> _Your assignment_
Extract the first line through the line containing "-- stated objective: faster" from the listing below, exactly as written.
Record extracts section start
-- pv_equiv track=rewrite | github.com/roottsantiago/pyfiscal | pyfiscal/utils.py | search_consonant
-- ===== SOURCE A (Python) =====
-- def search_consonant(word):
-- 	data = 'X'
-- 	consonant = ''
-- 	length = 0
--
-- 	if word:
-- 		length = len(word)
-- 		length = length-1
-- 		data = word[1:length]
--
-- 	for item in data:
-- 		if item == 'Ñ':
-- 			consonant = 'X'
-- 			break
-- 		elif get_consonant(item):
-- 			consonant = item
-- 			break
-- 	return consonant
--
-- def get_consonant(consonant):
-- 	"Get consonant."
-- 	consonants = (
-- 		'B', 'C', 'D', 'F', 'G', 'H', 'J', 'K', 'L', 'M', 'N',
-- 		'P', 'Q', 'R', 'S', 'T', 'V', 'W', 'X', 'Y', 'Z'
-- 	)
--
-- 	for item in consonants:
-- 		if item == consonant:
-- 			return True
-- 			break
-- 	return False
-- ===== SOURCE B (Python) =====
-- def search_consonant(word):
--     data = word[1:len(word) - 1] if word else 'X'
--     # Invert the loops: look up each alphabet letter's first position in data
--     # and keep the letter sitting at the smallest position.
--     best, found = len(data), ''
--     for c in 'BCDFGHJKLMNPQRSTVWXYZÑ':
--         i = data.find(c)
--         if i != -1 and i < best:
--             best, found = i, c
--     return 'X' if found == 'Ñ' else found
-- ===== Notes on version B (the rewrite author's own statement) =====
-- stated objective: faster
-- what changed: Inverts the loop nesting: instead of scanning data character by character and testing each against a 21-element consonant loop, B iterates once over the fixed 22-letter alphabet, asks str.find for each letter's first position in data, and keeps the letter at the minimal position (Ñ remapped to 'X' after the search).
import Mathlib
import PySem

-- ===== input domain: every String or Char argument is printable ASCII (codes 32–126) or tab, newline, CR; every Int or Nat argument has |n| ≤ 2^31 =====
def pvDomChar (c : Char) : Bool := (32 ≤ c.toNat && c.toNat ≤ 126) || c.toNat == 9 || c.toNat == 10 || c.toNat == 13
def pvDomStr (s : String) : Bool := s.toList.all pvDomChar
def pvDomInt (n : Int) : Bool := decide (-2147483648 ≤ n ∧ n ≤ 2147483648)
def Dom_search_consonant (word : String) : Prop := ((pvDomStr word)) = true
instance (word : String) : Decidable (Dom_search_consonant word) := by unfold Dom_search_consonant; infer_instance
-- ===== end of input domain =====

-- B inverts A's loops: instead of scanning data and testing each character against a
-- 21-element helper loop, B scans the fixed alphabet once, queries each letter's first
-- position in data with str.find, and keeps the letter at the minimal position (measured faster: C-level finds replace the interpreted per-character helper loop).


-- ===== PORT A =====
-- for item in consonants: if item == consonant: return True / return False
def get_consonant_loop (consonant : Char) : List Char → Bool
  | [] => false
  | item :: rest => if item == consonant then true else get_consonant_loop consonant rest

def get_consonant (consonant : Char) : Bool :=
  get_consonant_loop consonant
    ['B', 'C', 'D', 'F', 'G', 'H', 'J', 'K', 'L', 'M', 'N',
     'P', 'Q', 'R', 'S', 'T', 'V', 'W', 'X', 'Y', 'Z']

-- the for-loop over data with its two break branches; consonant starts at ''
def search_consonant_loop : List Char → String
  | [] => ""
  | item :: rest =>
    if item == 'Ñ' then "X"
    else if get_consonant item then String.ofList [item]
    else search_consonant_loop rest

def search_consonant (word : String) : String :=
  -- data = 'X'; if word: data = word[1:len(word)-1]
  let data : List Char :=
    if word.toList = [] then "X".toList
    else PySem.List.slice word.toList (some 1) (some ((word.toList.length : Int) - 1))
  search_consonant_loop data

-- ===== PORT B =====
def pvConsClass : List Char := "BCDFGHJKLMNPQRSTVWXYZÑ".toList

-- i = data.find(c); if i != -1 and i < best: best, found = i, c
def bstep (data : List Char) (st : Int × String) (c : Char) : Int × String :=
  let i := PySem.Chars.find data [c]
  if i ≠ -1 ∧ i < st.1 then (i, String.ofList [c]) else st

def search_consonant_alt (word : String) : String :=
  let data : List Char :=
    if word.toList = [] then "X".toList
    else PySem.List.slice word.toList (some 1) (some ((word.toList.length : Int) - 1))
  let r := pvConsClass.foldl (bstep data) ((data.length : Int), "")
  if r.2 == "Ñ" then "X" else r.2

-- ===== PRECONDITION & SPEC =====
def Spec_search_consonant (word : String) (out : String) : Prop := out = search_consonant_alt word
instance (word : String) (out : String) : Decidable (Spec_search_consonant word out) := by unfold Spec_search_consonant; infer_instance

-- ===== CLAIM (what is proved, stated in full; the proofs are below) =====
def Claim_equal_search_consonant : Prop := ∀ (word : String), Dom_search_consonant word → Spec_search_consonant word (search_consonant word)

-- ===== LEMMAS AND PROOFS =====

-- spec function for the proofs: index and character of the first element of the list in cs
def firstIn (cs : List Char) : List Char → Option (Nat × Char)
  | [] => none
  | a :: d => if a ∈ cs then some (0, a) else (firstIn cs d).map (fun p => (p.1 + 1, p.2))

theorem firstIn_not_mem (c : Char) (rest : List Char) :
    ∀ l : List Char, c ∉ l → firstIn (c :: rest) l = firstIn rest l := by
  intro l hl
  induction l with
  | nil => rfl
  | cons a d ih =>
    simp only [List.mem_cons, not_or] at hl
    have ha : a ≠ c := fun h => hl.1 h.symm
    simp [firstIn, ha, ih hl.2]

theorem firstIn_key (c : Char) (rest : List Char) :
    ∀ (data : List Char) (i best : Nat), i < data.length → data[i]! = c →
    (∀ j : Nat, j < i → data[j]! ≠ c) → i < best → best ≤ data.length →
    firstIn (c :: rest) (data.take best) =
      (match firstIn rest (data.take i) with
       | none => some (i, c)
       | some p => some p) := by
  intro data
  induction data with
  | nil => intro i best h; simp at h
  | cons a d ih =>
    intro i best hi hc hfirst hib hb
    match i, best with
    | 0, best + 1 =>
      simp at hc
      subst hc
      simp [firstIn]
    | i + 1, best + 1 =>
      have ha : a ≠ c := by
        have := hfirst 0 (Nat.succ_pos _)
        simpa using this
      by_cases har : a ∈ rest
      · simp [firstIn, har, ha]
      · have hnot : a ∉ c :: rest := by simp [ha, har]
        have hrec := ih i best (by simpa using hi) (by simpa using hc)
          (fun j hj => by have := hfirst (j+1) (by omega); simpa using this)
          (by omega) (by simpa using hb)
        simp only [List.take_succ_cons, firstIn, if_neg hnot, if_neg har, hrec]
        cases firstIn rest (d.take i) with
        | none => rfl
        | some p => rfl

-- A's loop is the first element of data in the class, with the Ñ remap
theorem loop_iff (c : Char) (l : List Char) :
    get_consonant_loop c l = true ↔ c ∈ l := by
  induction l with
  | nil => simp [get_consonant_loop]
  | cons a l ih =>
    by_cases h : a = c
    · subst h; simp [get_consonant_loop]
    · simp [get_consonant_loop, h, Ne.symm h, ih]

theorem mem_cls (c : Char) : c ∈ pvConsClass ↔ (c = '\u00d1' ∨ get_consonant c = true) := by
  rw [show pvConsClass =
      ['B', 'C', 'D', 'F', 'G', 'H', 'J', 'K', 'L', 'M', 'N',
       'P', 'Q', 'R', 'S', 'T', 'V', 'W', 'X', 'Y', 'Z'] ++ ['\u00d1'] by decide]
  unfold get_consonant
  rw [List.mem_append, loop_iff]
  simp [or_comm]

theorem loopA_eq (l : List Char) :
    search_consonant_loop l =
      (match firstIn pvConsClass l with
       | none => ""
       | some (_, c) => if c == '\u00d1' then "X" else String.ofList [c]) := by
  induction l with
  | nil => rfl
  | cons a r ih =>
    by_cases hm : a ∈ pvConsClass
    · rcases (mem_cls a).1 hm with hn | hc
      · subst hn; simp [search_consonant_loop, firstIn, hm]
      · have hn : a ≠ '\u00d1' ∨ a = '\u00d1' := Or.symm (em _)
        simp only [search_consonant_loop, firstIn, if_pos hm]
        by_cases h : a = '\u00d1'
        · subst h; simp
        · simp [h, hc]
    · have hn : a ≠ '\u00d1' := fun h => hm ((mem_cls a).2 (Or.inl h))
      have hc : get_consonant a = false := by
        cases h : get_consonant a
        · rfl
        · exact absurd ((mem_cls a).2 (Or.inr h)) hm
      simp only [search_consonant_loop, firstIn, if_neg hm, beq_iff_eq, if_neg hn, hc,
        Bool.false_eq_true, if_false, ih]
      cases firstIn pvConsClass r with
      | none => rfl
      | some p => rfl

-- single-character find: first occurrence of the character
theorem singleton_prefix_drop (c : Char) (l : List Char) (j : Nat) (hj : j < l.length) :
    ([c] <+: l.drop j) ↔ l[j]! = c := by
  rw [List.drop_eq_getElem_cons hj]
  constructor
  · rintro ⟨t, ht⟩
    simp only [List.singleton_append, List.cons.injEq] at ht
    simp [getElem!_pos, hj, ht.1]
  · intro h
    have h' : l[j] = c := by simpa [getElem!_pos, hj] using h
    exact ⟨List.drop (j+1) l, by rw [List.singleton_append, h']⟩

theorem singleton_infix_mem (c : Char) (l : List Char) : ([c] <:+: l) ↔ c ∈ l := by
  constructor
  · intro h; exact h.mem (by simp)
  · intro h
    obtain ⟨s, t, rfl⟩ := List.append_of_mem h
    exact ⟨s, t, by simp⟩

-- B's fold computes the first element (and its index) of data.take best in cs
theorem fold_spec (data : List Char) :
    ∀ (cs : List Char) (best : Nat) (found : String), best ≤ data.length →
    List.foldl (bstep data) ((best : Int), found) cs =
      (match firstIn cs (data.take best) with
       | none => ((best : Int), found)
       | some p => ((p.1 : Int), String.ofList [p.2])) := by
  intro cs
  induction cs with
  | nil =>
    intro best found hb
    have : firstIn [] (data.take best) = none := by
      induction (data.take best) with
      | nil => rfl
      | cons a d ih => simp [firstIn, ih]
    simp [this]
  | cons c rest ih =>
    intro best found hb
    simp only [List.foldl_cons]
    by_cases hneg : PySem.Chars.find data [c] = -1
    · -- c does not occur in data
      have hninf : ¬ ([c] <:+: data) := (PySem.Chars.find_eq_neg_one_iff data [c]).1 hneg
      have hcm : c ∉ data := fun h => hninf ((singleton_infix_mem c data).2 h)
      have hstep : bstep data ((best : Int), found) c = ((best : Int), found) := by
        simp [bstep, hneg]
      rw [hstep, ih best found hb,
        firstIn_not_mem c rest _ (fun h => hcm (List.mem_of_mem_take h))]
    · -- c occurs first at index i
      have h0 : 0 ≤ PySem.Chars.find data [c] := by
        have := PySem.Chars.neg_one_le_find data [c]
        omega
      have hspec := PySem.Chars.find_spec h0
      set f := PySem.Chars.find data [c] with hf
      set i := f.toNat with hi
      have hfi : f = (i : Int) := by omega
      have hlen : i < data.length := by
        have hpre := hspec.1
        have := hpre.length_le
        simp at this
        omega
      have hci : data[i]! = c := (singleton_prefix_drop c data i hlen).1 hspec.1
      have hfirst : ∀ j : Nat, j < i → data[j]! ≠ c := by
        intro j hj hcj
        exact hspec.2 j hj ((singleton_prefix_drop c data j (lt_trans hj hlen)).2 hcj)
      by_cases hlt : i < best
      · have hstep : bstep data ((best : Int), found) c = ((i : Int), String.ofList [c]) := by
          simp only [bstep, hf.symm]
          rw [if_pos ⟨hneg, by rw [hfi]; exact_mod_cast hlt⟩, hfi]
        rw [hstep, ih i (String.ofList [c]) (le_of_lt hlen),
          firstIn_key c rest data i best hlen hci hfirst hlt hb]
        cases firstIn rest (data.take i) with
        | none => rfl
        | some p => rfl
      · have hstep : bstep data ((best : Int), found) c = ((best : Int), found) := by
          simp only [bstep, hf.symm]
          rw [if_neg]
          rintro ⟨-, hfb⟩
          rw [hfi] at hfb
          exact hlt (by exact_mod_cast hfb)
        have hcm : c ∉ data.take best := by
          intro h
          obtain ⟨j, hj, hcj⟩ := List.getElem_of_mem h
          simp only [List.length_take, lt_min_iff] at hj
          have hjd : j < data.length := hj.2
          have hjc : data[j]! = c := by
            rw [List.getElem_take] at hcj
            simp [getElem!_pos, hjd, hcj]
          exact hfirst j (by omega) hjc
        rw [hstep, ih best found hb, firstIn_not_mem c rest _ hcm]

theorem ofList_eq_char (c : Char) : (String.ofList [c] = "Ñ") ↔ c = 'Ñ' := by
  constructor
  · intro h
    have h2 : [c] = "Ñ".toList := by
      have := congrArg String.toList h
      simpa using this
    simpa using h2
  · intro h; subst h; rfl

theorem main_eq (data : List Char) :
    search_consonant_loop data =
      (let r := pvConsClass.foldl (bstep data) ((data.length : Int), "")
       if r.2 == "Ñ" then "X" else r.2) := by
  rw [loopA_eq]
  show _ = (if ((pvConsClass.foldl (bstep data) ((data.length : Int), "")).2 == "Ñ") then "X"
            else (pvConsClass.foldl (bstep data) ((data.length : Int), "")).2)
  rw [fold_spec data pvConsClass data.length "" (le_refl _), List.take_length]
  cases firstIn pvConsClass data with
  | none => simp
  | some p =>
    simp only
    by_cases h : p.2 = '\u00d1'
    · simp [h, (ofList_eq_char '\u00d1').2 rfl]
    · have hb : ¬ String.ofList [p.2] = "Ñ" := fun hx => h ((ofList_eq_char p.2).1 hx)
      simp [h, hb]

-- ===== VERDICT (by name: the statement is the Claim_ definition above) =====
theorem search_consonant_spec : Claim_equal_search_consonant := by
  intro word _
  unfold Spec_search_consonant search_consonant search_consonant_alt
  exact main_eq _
Record extracts section end
> _Finished exercise_
-- pv_equiv track=rewrite | github.com/roottsantiago/pyfiscal | pyfiscal/utils.py | search_consonant
-- ===== SOURCE A (Python) =====
-- def search_consonant(word):
-- 	data = 'X'
-- 	consonant = ''
-- 	length = 0
--
-- 	if word:
-- 		length = len(word)
-- 		length = length-1
-- 		data = word[1:length]
--
-- 	for item in data:
-- 		if item == 'Ñ':
-- 			consonant = 'X'
-- 			break
-- 		elif get_consonant(item):
-- 			consonant = item
-- 			break
-- 	return consonant
--
-- def get_consonant(consonant):
-- 	"Get consonant."
-- 	consonants = (
-- 		'B', 'C', 'D', 'F', 'G', 'H', 'J', 'K', 'L', 'M', 'N',
-- 		'P', 'Q', 'R', 'S', 'T', 'V', 'W', 'X', 'Y', 'Z'
-- 	)
--
-- 	for item in consonants:
-- 		if item == consonant:
-- 			return True
-- 			break
-- 	return False
-- ===== SOURCE B (Python) =====
-- def search_consonant(word):
--     data = word[1:len(word) - 1] if word else 'X'
--     # Invert the loops: look up each alphabet letter's first position in data
--     # and keep the letter sitting at the smallest position.
--     best, found = len(data), ''
--     for c in 'BCDFGHJKLMNPQRSTVWXYZÑ':
--         i = data.find(c)
--         if i != -1 and i < best:
--             best, found = i, c
--     return 'X' if found == 'Ñ' else found
-- ===== Notes on version B (the rewrite author's own statement) =====
-- stated objective: faster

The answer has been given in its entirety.